═════ SUPPLIED DATA ═════

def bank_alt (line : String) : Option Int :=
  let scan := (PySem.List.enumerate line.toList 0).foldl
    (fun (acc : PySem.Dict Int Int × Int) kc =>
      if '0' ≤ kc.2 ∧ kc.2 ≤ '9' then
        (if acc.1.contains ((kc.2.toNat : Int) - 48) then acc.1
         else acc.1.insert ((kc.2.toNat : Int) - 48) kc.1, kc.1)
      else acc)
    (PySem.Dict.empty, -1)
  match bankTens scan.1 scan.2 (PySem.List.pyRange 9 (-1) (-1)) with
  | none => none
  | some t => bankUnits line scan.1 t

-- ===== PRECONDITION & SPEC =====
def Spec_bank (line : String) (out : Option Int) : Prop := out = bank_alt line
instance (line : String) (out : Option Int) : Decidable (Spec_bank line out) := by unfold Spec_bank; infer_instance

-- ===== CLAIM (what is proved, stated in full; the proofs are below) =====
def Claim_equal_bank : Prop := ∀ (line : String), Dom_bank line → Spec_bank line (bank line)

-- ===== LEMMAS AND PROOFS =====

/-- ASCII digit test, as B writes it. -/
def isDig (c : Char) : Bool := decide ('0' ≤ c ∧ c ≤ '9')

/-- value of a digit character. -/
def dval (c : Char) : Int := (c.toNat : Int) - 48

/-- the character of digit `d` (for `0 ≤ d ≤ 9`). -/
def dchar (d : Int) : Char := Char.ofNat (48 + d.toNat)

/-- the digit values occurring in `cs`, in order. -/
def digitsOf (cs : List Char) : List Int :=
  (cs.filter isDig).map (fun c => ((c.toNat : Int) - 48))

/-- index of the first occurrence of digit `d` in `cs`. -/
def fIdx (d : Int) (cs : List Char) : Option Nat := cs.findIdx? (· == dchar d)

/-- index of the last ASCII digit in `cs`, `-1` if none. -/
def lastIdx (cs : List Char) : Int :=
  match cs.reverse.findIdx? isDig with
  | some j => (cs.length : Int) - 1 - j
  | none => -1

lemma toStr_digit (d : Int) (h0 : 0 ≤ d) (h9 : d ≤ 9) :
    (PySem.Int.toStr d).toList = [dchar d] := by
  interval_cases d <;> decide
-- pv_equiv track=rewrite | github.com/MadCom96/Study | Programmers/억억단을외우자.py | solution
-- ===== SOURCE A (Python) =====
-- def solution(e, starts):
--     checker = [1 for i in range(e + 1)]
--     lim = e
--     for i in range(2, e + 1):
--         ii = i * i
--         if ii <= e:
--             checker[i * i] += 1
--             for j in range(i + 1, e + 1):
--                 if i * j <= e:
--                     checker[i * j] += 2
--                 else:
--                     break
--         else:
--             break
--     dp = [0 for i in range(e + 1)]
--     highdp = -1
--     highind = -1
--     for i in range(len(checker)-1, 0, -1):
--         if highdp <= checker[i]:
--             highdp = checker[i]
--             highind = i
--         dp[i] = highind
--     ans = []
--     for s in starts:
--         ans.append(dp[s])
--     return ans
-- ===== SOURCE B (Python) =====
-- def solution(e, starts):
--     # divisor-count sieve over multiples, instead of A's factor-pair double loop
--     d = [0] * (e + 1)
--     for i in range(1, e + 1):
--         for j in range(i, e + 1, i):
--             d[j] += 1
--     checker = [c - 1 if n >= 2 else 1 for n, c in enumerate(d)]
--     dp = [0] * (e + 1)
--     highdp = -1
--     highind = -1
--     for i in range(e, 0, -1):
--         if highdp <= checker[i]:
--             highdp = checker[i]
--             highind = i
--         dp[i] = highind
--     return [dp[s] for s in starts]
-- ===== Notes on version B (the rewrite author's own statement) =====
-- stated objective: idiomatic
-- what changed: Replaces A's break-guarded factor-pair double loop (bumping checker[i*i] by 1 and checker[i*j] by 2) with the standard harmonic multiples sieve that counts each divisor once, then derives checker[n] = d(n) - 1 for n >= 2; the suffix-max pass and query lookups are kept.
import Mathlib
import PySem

═════
═════ SUPPLIED DATA ═════

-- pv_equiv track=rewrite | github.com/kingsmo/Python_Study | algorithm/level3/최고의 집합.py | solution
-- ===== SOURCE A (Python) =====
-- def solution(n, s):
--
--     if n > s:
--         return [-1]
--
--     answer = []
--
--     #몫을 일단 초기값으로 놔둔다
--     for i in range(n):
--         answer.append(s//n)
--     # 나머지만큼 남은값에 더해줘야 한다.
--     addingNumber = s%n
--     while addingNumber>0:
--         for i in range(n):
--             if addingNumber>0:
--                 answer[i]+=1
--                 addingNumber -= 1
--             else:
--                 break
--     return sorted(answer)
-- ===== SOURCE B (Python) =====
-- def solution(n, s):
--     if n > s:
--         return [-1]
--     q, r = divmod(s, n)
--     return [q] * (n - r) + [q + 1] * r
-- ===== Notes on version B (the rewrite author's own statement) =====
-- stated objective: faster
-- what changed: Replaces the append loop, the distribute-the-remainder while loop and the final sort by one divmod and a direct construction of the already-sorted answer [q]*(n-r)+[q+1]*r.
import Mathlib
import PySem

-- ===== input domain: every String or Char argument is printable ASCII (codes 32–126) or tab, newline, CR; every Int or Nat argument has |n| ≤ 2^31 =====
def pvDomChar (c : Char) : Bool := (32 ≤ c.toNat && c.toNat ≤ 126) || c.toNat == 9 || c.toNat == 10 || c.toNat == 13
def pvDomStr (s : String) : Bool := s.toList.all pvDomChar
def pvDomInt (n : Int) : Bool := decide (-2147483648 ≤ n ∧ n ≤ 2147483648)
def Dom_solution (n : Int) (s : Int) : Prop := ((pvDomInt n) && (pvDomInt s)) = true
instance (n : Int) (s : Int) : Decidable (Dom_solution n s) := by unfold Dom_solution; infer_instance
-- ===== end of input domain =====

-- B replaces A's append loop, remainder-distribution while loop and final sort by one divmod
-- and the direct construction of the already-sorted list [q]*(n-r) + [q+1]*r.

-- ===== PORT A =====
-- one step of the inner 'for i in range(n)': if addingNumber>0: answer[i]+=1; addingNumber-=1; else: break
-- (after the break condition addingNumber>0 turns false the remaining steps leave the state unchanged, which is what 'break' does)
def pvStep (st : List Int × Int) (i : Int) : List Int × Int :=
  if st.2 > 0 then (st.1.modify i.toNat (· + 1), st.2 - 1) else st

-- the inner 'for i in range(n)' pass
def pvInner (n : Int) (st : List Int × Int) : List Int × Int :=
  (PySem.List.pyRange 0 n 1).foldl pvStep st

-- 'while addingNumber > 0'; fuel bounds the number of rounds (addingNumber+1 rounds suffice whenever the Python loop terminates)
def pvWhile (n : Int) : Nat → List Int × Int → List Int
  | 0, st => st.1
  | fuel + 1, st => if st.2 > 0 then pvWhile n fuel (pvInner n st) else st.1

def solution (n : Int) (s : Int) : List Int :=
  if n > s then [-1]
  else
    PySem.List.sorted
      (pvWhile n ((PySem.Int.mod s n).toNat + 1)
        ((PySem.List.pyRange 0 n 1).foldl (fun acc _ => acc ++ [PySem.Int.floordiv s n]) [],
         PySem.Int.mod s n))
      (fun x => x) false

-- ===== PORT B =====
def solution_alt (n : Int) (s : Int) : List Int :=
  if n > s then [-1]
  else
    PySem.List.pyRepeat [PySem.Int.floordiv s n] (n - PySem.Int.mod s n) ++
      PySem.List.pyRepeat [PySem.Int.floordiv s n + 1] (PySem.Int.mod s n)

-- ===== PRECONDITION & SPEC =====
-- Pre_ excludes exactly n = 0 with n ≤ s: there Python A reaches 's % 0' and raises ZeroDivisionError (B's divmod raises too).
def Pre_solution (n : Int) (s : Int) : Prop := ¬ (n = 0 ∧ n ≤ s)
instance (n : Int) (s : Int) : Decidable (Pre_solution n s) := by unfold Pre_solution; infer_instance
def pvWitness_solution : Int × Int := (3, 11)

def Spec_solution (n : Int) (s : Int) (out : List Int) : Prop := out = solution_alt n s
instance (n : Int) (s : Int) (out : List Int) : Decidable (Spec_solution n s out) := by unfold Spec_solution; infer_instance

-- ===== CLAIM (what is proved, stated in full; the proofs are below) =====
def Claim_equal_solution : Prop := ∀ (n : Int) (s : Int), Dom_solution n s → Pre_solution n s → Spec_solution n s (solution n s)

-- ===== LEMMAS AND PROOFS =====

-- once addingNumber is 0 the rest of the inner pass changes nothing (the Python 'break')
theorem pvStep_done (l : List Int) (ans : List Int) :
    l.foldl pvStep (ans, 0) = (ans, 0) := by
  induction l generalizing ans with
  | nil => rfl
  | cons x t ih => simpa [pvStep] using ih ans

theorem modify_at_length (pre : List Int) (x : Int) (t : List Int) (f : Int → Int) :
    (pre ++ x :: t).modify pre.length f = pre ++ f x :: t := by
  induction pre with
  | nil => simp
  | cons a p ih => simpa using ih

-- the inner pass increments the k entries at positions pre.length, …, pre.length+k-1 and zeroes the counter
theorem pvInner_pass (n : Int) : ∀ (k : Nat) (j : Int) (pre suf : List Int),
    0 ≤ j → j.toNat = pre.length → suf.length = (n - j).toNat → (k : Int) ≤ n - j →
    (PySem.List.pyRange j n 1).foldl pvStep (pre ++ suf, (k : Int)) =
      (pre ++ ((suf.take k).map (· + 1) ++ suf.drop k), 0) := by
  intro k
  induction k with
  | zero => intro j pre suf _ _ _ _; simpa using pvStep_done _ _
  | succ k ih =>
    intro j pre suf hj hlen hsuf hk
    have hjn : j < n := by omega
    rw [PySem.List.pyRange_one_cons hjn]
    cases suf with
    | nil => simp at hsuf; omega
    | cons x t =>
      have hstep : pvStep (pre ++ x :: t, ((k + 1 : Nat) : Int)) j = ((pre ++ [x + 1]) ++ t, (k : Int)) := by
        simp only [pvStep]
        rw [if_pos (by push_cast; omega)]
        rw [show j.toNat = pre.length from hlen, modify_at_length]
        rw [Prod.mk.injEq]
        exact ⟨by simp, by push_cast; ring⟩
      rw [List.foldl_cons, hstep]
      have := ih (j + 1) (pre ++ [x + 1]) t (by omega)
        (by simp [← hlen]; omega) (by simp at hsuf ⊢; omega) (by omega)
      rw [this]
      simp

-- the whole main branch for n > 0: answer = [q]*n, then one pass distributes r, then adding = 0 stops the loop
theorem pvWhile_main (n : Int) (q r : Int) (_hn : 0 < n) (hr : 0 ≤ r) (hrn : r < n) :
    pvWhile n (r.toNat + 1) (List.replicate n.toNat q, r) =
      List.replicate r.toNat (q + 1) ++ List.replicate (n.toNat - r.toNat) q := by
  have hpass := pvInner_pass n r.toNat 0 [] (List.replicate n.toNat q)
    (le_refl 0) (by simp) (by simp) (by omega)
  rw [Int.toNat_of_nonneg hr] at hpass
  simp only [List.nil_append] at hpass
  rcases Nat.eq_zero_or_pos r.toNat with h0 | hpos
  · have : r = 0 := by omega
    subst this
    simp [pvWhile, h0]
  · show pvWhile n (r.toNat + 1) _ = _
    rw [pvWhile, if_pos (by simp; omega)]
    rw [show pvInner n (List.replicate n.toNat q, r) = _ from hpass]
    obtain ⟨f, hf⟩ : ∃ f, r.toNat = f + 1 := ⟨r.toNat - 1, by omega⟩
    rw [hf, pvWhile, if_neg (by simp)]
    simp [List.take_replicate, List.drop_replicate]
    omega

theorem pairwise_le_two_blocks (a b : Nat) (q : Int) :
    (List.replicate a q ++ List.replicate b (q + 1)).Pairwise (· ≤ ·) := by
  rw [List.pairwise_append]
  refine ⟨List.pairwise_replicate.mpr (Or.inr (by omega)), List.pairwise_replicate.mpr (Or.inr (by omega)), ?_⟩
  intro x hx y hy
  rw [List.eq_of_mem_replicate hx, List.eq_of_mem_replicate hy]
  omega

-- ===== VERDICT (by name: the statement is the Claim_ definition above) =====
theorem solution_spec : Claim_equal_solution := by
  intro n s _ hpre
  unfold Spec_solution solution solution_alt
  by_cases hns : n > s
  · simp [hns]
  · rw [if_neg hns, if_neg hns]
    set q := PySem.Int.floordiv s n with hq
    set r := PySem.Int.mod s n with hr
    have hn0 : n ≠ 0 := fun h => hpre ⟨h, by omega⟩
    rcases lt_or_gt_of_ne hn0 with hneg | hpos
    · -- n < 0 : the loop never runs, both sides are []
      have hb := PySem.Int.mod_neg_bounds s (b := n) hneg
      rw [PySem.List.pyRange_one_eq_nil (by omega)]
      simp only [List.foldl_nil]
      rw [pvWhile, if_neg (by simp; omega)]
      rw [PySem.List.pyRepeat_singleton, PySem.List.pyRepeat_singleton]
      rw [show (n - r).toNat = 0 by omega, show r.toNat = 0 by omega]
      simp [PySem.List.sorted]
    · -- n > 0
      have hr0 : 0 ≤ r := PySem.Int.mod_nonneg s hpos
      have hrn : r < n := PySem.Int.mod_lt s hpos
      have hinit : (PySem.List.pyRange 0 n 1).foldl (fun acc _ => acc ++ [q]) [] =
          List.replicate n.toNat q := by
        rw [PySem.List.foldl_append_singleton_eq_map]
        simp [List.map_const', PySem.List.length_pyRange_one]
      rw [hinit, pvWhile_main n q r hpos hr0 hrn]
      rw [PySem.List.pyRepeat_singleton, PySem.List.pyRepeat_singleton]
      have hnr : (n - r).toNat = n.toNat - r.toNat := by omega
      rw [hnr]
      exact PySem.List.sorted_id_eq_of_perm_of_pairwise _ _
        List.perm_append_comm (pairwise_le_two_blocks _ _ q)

═════
═════ SUPPLIED DATA ═════

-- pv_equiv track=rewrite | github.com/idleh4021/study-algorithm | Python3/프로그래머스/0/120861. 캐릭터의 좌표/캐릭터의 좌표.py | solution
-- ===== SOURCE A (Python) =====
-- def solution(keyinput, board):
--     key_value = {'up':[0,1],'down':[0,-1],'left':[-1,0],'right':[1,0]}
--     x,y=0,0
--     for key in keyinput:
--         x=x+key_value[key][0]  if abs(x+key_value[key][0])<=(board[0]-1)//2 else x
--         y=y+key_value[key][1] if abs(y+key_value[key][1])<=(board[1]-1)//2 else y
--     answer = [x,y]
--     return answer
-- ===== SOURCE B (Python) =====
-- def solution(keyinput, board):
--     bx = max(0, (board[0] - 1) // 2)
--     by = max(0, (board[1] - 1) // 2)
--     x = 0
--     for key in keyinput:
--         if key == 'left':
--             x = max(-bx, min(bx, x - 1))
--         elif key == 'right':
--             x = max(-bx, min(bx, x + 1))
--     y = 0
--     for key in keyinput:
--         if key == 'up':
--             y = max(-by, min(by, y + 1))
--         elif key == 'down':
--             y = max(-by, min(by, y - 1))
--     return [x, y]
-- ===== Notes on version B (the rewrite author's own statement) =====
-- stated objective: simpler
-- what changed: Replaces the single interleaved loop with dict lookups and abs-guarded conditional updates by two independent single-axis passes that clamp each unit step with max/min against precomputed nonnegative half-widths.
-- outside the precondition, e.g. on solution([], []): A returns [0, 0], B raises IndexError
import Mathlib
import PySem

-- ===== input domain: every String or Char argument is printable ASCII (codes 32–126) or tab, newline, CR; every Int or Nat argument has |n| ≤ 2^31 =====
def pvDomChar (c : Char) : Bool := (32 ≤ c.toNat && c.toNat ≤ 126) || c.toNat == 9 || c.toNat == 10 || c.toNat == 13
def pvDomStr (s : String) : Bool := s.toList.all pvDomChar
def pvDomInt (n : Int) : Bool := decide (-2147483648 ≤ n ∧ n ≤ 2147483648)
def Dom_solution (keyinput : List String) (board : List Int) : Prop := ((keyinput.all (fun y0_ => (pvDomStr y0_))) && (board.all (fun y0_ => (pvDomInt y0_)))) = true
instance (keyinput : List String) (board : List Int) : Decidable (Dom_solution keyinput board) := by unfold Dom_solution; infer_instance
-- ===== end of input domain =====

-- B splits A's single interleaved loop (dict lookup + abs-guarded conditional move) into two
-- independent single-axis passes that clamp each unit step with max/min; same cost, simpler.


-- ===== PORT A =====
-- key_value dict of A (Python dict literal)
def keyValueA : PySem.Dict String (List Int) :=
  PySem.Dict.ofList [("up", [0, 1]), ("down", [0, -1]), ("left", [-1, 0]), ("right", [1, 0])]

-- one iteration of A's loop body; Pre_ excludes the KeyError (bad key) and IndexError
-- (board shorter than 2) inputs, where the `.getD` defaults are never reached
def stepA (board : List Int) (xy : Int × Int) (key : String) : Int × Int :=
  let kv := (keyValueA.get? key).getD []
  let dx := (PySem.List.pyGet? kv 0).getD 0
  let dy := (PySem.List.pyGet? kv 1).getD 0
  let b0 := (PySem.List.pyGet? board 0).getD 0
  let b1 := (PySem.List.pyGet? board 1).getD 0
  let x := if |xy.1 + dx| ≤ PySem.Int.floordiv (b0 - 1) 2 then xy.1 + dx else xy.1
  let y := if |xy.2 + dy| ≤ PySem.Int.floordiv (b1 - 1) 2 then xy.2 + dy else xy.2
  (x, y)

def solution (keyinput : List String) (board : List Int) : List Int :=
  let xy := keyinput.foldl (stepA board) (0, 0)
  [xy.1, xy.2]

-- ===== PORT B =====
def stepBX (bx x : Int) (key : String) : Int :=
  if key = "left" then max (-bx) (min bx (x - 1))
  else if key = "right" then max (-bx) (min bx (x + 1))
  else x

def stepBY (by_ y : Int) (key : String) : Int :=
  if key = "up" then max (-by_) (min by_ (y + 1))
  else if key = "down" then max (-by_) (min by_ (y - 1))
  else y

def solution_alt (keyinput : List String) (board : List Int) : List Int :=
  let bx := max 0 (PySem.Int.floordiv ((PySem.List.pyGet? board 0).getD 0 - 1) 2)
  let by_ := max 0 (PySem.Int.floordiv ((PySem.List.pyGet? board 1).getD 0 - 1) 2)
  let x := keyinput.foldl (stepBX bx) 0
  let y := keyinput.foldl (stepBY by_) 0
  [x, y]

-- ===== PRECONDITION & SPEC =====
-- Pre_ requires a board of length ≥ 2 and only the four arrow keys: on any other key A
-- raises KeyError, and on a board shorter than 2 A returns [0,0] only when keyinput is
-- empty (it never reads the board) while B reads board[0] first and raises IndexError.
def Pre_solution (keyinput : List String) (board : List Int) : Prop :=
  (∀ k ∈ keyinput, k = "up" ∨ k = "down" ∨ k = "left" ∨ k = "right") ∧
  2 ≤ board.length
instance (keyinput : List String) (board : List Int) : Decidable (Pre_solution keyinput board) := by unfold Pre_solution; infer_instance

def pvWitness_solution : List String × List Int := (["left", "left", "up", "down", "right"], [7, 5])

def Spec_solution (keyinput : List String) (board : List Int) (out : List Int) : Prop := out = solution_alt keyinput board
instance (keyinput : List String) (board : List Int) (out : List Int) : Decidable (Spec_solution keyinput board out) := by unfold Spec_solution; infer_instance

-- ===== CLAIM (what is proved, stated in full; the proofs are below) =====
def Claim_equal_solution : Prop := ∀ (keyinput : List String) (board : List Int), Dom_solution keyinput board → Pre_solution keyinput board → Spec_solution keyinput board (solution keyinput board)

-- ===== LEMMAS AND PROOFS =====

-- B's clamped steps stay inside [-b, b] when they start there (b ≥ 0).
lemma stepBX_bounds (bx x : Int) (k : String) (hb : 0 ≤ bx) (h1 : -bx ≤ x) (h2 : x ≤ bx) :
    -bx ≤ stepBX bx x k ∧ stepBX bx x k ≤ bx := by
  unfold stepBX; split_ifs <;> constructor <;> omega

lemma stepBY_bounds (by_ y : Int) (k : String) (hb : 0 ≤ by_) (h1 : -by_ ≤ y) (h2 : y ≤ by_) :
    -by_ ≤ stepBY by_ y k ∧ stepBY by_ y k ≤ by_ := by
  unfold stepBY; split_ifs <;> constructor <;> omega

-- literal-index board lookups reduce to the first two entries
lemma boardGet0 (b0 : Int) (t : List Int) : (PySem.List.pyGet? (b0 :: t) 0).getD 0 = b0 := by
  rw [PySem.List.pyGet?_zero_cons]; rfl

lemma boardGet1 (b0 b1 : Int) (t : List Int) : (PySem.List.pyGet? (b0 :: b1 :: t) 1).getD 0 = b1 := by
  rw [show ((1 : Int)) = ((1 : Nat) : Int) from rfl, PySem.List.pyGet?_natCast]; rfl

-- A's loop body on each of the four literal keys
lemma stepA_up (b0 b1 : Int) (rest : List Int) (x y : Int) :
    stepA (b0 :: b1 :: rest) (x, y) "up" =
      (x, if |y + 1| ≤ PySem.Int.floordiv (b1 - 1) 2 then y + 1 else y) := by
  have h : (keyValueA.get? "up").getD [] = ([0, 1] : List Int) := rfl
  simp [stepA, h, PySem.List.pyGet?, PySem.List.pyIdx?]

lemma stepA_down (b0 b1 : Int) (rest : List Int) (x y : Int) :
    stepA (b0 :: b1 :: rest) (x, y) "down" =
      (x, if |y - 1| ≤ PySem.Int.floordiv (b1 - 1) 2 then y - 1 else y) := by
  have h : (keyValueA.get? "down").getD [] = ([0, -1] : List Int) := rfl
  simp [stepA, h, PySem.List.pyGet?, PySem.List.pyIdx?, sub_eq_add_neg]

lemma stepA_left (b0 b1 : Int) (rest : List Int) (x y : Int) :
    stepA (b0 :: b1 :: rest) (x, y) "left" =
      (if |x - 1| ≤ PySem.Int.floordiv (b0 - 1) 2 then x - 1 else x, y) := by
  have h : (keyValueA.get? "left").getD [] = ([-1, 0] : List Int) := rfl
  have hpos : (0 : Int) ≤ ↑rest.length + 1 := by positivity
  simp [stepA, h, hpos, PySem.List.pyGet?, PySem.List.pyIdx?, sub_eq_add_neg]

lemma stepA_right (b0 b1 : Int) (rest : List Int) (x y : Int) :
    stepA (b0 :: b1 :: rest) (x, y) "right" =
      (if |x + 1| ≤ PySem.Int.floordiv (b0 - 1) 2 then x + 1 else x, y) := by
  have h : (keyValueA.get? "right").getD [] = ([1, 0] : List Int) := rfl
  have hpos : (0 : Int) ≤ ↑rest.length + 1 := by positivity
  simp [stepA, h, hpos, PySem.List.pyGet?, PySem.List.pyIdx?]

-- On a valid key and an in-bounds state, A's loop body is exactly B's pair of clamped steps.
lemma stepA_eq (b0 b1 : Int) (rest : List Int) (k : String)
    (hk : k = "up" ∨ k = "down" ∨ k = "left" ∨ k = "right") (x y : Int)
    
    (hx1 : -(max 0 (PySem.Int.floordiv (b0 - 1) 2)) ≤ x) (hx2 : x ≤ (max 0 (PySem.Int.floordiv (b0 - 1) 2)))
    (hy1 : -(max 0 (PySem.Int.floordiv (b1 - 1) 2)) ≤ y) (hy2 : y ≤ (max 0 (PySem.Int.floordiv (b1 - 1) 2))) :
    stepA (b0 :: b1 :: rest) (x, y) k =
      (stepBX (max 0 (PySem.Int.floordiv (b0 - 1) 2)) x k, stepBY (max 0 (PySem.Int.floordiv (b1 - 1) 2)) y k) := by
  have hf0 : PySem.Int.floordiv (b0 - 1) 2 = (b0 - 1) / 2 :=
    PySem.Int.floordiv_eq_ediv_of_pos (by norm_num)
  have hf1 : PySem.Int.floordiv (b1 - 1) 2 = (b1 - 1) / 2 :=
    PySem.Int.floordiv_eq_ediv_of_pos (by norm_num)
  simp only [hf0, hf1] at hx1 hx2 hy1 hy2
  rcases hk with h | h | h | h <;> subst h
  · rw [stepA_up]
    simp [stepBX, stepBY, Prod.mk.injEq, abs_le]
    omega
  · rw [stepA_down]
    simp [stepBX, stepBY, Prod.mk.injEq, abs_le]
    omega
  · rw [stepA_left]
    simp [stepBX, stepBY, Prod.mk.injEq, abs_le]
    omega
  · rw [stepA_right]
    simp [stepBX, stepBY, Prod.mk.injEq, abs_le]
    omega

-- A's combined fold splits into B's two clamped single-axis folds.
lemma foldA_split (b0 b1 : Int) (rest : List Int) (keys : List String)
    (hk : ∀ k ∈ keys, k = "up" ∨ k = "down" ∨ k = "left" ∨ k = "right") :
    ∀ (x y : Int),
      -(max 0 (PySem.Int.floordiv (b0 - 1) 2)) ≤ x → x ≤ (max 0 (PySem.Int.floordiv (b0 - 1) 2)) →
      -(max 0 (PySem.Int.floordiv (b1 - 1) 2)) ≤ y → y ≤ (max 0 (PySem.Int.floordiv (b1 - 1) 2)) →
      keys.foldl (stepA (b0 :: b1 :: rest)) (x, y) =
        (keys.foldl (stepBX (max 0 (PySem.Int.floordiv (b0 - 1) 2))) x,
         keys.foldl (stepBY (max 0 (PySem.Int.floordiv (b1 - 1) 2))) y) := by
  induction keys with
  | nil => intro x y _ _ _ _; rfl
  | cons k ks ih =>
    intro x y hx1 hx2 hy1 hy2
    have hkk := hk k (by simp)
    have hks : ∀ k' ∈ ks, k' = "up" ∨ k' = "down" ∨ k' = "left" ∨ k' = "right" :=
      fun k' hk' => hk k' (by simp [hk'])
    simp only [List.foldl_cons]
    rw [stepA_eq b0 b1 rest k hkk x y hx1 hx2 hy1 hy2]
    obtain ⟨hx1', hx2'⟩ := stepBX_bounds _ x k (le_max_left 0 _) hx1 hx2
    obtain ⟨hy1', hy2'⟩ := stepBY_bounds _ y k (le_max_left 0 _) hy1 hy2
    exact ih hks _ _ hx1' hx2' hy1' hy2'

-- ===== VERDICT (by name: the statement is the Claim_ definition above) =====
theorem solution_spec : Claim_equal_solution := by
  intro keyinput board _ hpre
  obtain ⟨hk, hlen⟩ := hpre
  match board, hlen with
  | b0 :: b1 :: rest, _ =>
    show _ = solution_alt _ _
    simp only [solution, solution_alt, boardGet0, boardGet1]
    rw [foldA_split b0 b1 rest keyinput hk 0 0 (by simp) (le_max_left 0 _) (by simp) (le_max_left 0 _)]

═════

▶ _THE TASK_
Going back over the entries above, copy word for word every line from the one that has "def bank_alt (line" on through the one that has "interval_cases d <;> decide".

▶ _FINISHED EXERCISE_
def bank_alt (line : String) : Option Int :=
  let scan := (PySem.List.enumerate line.toList 0).foldl
    (fun (acc : PySem.Dict Int Int × Int) kc =>
      if '0' ≤ kc.2 ∧ kc.2 ≤ '9' then
        (if acc.1.contains ((kc.2.toNat : Int) - 48) then acc.1
         else acc.1.insert ((kc.2.toNat : Int) - 48) kc.1, kc.1)
      else acc)
    (PySem.Dict.empty, -1)
  match bankTens scan.1 scan.2 (PySem.List.pyRange 9 (-1) (-1)) with
  | none => none
  | some t => bankUnits line scan.1 t

-- ===== PRECONDITION & SPEC =====
def Spec_bank (line : String) (out : Option Int) : Prop := out = bank_alt line
instance (line : String) (out : Option Int) : Decidable (Spec_bank line out) := by unfold Spec_bank; infer_instance

-- ===== CLAIM (what is proved, stated in full; the proofs are below) =====
def Claim_equal_bank : Prop := ∀ (line : String), Dom_bank line → Spec_bank line (bank line)

-- ===== LEMMAS AND PROOFS =====

/-- ASCII digit test, as B writes it. -/
def isDig (c : Char) : Bool := decide ('0' ≤ c ∧ c ≤ '9')

/-- value of a digit character. -/
def dval (c : Char) : Int := (c.toNat : Int) - 48

/-- the character of digit `d` (for `0 ≤ d ≤ 9`). -/
def dchar (d : Int) : Char := Char.ofNat (48 + d.toNat)

/-- the digit values occurring in `cs`, in order. -/
def digitsOf (cs : List Char) : List Int :=
  (cs.filter isDig).map (fun c => ((c.toNat : Int) - 48))

/-- index of the first occurrence of digit `d` in `cs`. -/
def fIdx (d : Int) (cs : List Char) : Option Nat := cs.findIdx? (· == dchar d)

/-- index of the last ASCII digit in `cs`, `-1` if none. -/
def lastIdx (cs : List Char) : Int :=
  match cs.reverse.findIdx? isDig with
  | some j => (cs.length : Int) - 1 - j
  | none => -1

lemma toStr_digit (d : Int) (h0 : 0 ≤ d) (h9 : d ≤ 9) :
    (PySem.Int.toStr d).toList = [dchar d] := by
  interval_cases d <;> decide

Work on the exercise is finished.